Stored data entries
▼▼▼
-- pv_equiv track=rewrite | github.com/janj3143/careertrojan---antigravity | apps/admin/pages/24_Career_Pattern_Intelligence.py | detect_career_patterns
-- ===== SOURCE A (Python) =====
-- def detect_career_patterns(cv_text):
--     """Detect non-traditional career patterns in CV"""
--     text_lower = cv_text.lower()
--     patterns = []
--
--     if 'onc' in text_lower and 'hnc' in text_lower and ('degree' in text_lower or 'bsc' in text_lower):
--         patterns.append('onc_to_degree')
--     if 'apprentice' in text_lower and any(t in text_lower for t in ['senior', 'lead', 'manager', 'director']):
--         patterns.append('apprentice_to_leader')
--     if 'polytechnic' in text_lower and any(t in text_lower for t in ['senior', 'lead', 'manager']):
--         patterns.append('polytechnic_to_leader')
--     if 'mature student' in text_lower:
--         patterns.append('mature_student')
--     if any(p in text_lower for p in ['failed a-level', 'failed exam', 'resit']):
--         patterns.append('failed_to_success')
--
--     return patterns
-- ===== SOURCE B (Python) =====
-- RULES = [
--     ('onc_to_degree', [['onc'], ['hnc'], ['degree', 'bsc']]),
--     ('apprentice_to_leader', [['apprentice'], ['senior', 'lead', 'manager', 'director']]),
--     ('polytechnic_to_leader', [['polytechnic'], ['senior', 'lead', 'manager']]),
--     ('mature_student', [['mature student']]),
--     ('failed_to_success', [['failed a-level', 'failed exam', 'resit']]),
-- ]
--
-- TOKENS = ['onc', 'hnc', 'degree', 'bsc', 'apprentice', 'senior', 'lead',
--           'manager', 'director', 'polytechnic', 'mature student',
--           'failed a-level', 'failed exam', 'resit']
--
-- def detect_career_patterns(cv_text):
--     """Detect non-traditional career patterns in CV.
--
--     One left-to-right pass over the lowercased text collects the set of
--     keywords that occur (checking each position for a keyword starting
--     there), then the patterns are read off that set via a rule table."""
--     text_lower = cv_text.lower()
--     found = set()
--     for i in range(len(text_lower)):
--         for tok in TOKENS:
--             if text_lower.startswith(tok, i):
--                 found.add(tok)
--     return [name for name, groups in RULES
--             if all(any(tok in found for tok in group) for group in groups)]
-- ===== Notes on version B (the rewrite author's own statement) =====
-- stated objective: alternative
-- what changed: Instead of fourteen independent substring scans wired into five bespoke if/append branches, B makes one left-to-right pass over the text collecting the set of keywords that start at each position, then reads the patterns off that occurrence set with a uniform rule table; it trades Python's fast native substring search for a single explicit positional scan.
import Mathlib
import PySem

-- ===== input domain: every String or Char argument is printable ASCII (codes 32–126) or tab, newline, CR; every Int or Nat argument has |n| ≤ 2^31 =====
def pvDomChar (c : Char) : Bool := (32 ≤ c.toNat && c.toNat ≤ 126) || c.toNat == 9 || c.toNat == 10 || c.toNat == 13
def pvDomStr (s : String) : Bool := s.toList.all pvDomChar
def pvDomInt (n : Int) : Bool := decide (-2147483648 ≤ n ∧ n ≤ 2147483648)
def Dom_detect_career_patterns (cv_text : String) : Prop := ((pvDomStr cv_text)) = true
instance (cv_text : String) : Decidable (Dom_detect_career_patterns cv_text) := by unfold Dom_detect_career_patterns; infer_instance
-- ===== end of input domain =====

-- B replaces A's fourteen independent substring scans and five bespoke branches by a single
-- positional pass collecting the set of occurring keywords, read off via a rule table (objective: alternative).


-- ===== PORT A =====
def detect_career_patterns (cv_text : String) : List String :=
  let text_lower := PySem.Str.lower cv_text
  let patterns : List String := []
  let patterns := if PySem.Str.isIn "onc" text_lower && PySem.Str.isIn "hnc" text_lower &&
      (PySem.Str.isIn "degree" text_lower || PySem.Str.isIn "bsc" text_lower)
    then patterns ++ ["onc_to_degree"] else patterns
  let patterns := if PySem.Str.isIn "apprentice" text_lower &&
      (["senior", "lead", "manager", "director"].any fun t => PySem.Str.isIn t text_lower)
    then patterns ++ ["apprentice_to_leader"] else patterns
  let patterns := if PySem.Str.isIn "polytechnic" text_lower &&
      (["senior", "lead", "manager"].any fun t => PySem.Str.isIn t text_lower)
    then patterns ++ ["polytechnic_to_leader"] else patterns
  let patterns := if PySem.Str.isIn "mature student" text_lower
    then patterns ++ ["mature_student"] else patterns
  let patterns := if ["failed a-level", "failed exam", "resit"].any fun p => PySem.Str.isIn p text_lower
    then patterns ++ ["failed_to_success"] else patterns
  patterns

-- ===== PORT B =====
def pvRules : List (String × List (List String)) :=
  [("onc_to_degree", [["onc"], ["hnc"], ["degree", "bsc"]]),
   ("apprentice_to_leader", [["apprentice"], ["senior", "lead", "manager", "director"]]),
   ("polytechnic_to_leader", [["polytechnic"], ["senior", "lead", "manager"]]),
   ("mature_student", [["mature student"]]),
   ("failed_to_success", [["failed a-level", "failed exam", "resit"]])]

def pvTokens : List String :=
  ["onc", "hnc", "degree", "bsc", "apprentice", "senior", "lead",
   "manager", "director", "polytechnic", "mature student",
   "failed a-level", "failed exam", "resit"]

-- t.startswith(tok, i) for 0 ≤ i is exactly 'tok.toList is a prefix of t.toList.drop i'
def pvScan (lc : List Char) : PySem.Set String :=
  (List.range lc.length).foldl
    (fun found i => pvTokens.foldl
      (fun found tok =>
        if PySem.Chars.startswith (lc.drop i) tok.toList then PySem.Set.add found tok else found)
      found)
    PySem.Set.empty

def detect_career_patterns_alt (cv_text : String) : List String :=
  let text_lower := PySem.Str.lower cv_text
  let found := pvScan text_lower.toList
  (pvRules.filter fun r =>
    r.2.all fun group => group.any fun tok => PySem.Set.contains found tok).map Prod.fst

-- ===== PRECONDITION & SPEC =====
def Spec_detect_career_patterns (cv_text : String) (out : List String) : Prop := out = detect_career_patterns_alt cv_text
instance (cv_text : String) (out : List String) : Decidable (Spec_detect_career_patterns cv_text out) := by unfold Spec_detect_career_patterns; infer_instance

-- ===== CLAIM (what is proved, stated in full; the proofs are below) =====
def Claim_equal_detect_career_patterns : Prop := ∀ (cv_text : String), Dom_detect_career_patterns cv_text → Spec_detect_career_patterns cv_text (detect_career_patterns cv_text)

-- ===== LEMMAS AND PROOFS =====

-- one inner pass (over the token list) adds exactly the tokens starting at position i
lemma mem_inner (lc : List Char) (i : Nat) (tok : String) :
    ∀ (toks : List String) (found : List String),
      tok ∈ (toks.foldl
        (fun found t =>
          if PySem.Chars.startswith (lc.drop i) t.toList then PySem.Set.add found t else found)
        found) ↔
      tok ∈ found ∨ (tok ∈ toks ∧ PySem.Chars.startswith (lc.drop i) tok.toList = true) := by
  intro toks
  induction toks with
  | nil => intro found; simp
  | cons t ts ih =>
    intro found
    rw [List.foldl_cons, ih]
    by_cases hs : PySem.Chars.startswith (lc.drop i) t.toList = true
    · rw [if_pos hs]
      simp only [PySem.Set.mem_add, List.mem_cons]
      constructor
      · rintro (⟨h | rfl⟩ | ⟨h1, h2⟩)
        · exact Or.inl h
        · exact Or.inr ⟨Or.inl rfl, hs⟩
        · exact Or.inr ⟨Or.inr h1, h2⟩
      · rintro (h | ⟨rfl | h1, h2⟩)
        · exact Or.inl (Or.inl h)
        · exact Or.inl (Or.inr rfl)
        · exact Or.inr ⟨h1, h2⟩
    · rw [if_neg hs]
      simp only [List.mem_cons]
      constructor
      · rintro (h | ⟨h1, h2⟩)
        · exact Or.inl h
        · exact Or.inr ⟨Or.inr h1, h2⟩
      · rintro (h | ⟨rfl | h1, h2⟩)
        · exact Or.inl h
        · exact (hs h2).elim
        · exact Or.inr ⟨h1, h2⟩

-- the full scan collects exactly the table tokens that start at some position < length
lemma mem_scan (lc : List Char) (tok : String) :
    tok ∈ pvScan lc ↔
      tok ∈ pvTokens ∧ ∃ i < lc.length, PySem.Chars.startswith (lc.drop i) tok.toList = true := by
  unfold pvScan
  have h : ∀ (n : Nat) (found : List String),
      tok ∈ ((List.range n).foldl
        (fun found i => pvTokens.foldl
          (fun found t =>
            if PySem.Chars.startswith (lc.drop i) t.toList then PySem.Set.add found t else found)
          found) found) ↔
      tok ∈ found ∨ (tok ∈ pvTokens ∧ ∃ i < n, PySem.Chars.startswith (lc.drop i) tok.toList = true) := by
    intro n
    induction n with
    | zero => intro found; simp
    | succ m ih =>
      intro found
      rw [List.range_succ, List.foldl_append, List.foldl_cons, List.foldl_nil,
        mem_inner, ih]
      constructor
      · rintro ((h | ⟨h1, i, hi, h2⟩) | ⟨h1, h2⟩)
        · exact Or.inl h
        · exact Or.inr ⟨h1, i, Nat.lt_succ_of_lt hi, h2⟩
        · exact Or.inr ⟨h1, m, Nat.lt_succ_self m, h2⟩
      · rintro (h | ⟨h1, i, hi, h2⟩)
        · exact Or.inl (Or.inl h)
        · rcases Nat.lt_succ_iff_lt_or_eq.mp hi with hi' | rfl
          · exact Or.inl (Or.inr ⟨h1, i, hi', h2⟩)
          · exact Or.inr ⟨h1, h2⟩
  rw [h lc.length PySem.Set.empty]
  simp [PySem.Set.empty]

-- for a nonempty table token, membership in the scan is exactly Python's 'tok in text'
lemma contains_scan (lc : List Char) (tok : String)
    (h1 : tok ∈ pvTokens) (h2 : tok.toList ≠ []) :
    PySem.Set.contains (pvScan lc) tok = PySem.Chars.isIn tok.toList lc := by
  rcases hb : PySem.Chars.isIn tok.toList lc with _ | _
  · have hb' := (PySem.Chars.isIn_eq_false_iff tok.toList lc).mp hb
    rw [PySem.Set.contains_eq_listContains, Bool.eq_false_iff]
    intro hmem
    rw [List.contains_iff_mem, mem_scan] at hmem
    rcases hmem with ⟨-, i, -, hpre⟩
    rw [PySem.Chars.startswith_iff] at hpre
    rcases hpre with ⟨t, ht⟩
    exact hb' ⟨lc.take i, t, by rw [List.append_assoc, ht, List.take_append_drop]⟩
  · have hinf := (PySem.Chars.isIn_iff_infix tok.toList lc).mp hb
    rcases hinf with ⟨s, t, hst⟩
    have hpos : 0 < tok.toList.length := List.length_pos_of_ne_nil h2
    have hlen := congrArg List.length hst
    simp only [List.length_append] at hlen
    have hlt : s.length < lc.length := by omega
    rw [PySem.Set.contains_eq_listContains, List.contains_iff_mem, mem_scan]
    refine ⟨h1, s.length, hlt, ?_⟩
    rw [PySem.Chars.startswith_iff]
    have hdrop : lc.drop s.length = tok.toList ++ t := by
      rw [← hst]; simp
    rw [hdrop]
    exact List.prefix_append _ _

-- ===== VERDICT (by name: the statement is the Claim_ definition above) =====
theorem detect_career_patterns_spec : Claim_equal_detect_career_patterns := by
  intro cv_text _
  unfold Spec_detect_career_patterns
  show detect_career_patterns cv_text = detect_career_patterns_alt cv_text
  dsimp only [detect_career_patterns, detect_career_patterns_alt, pvRules]
  simp only [List.filter_cons, List.filter_nil,
    List.all_cons, List.all_nil, List.any_cons, List.any_nil, Bool.and_true, Bool.or_false]
  rw [contains_scan _ "onc" (by decide) (by decide),
     contains_scan _ "hnc" (by decide) (by decide),
     contains_scan _ "degree" (by decide) (by decide),
     contains_scan _ "bsc" (by decide) (by decide),
     contains_scan _ "apprentice" (by decide) (by decide),
     contains_scan _ "senior" (by decide) (by decide),
     contains_scan _ "lead" (by decide) (by decide),
     contains_scan _ "manager" (by decide) (by decide),
     contains_scan _ "director" (by decide) (by decide),
     contains_scan _ "polytechnic" (by decide) (by decide),
     contains_scan _ "mature student" (by decide) (by decide),
     contains_scan _ "failed a-level" (by decide) (by decide),
     contains_scan _ "failed exam" (by decide) (by decide),
     contains_scan _ "resit" (by decide) (by decide)]
  simp only [PySem.Str.isIn_eq, Bool.and_assoc]
  split_ifs <;> rfl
▲▲▲
What you need to do
From the records above, transcribe exactly the run of lines that opens with the line holding "i, hi', h2⟩)" and closes with the line holding "(h1 : tok ∈", both included.

Task response
          · exact Or.inl (Or.inr ⟨h1, i, hi', h2⟩)
          · exact Or.inr ⟨h1, h2⟩
  rw [h lc.length PySem.Set.empty]
  simp [PySem.Set.empty]

-- for a nonempty table token, membership in the scan is exactly Python's 'tok in text'
lemma contains_scan (lc : List Char) (tok : String)
    (h1 : tok ∈ pvTokens) (h2 : tok.toList ≠ []) :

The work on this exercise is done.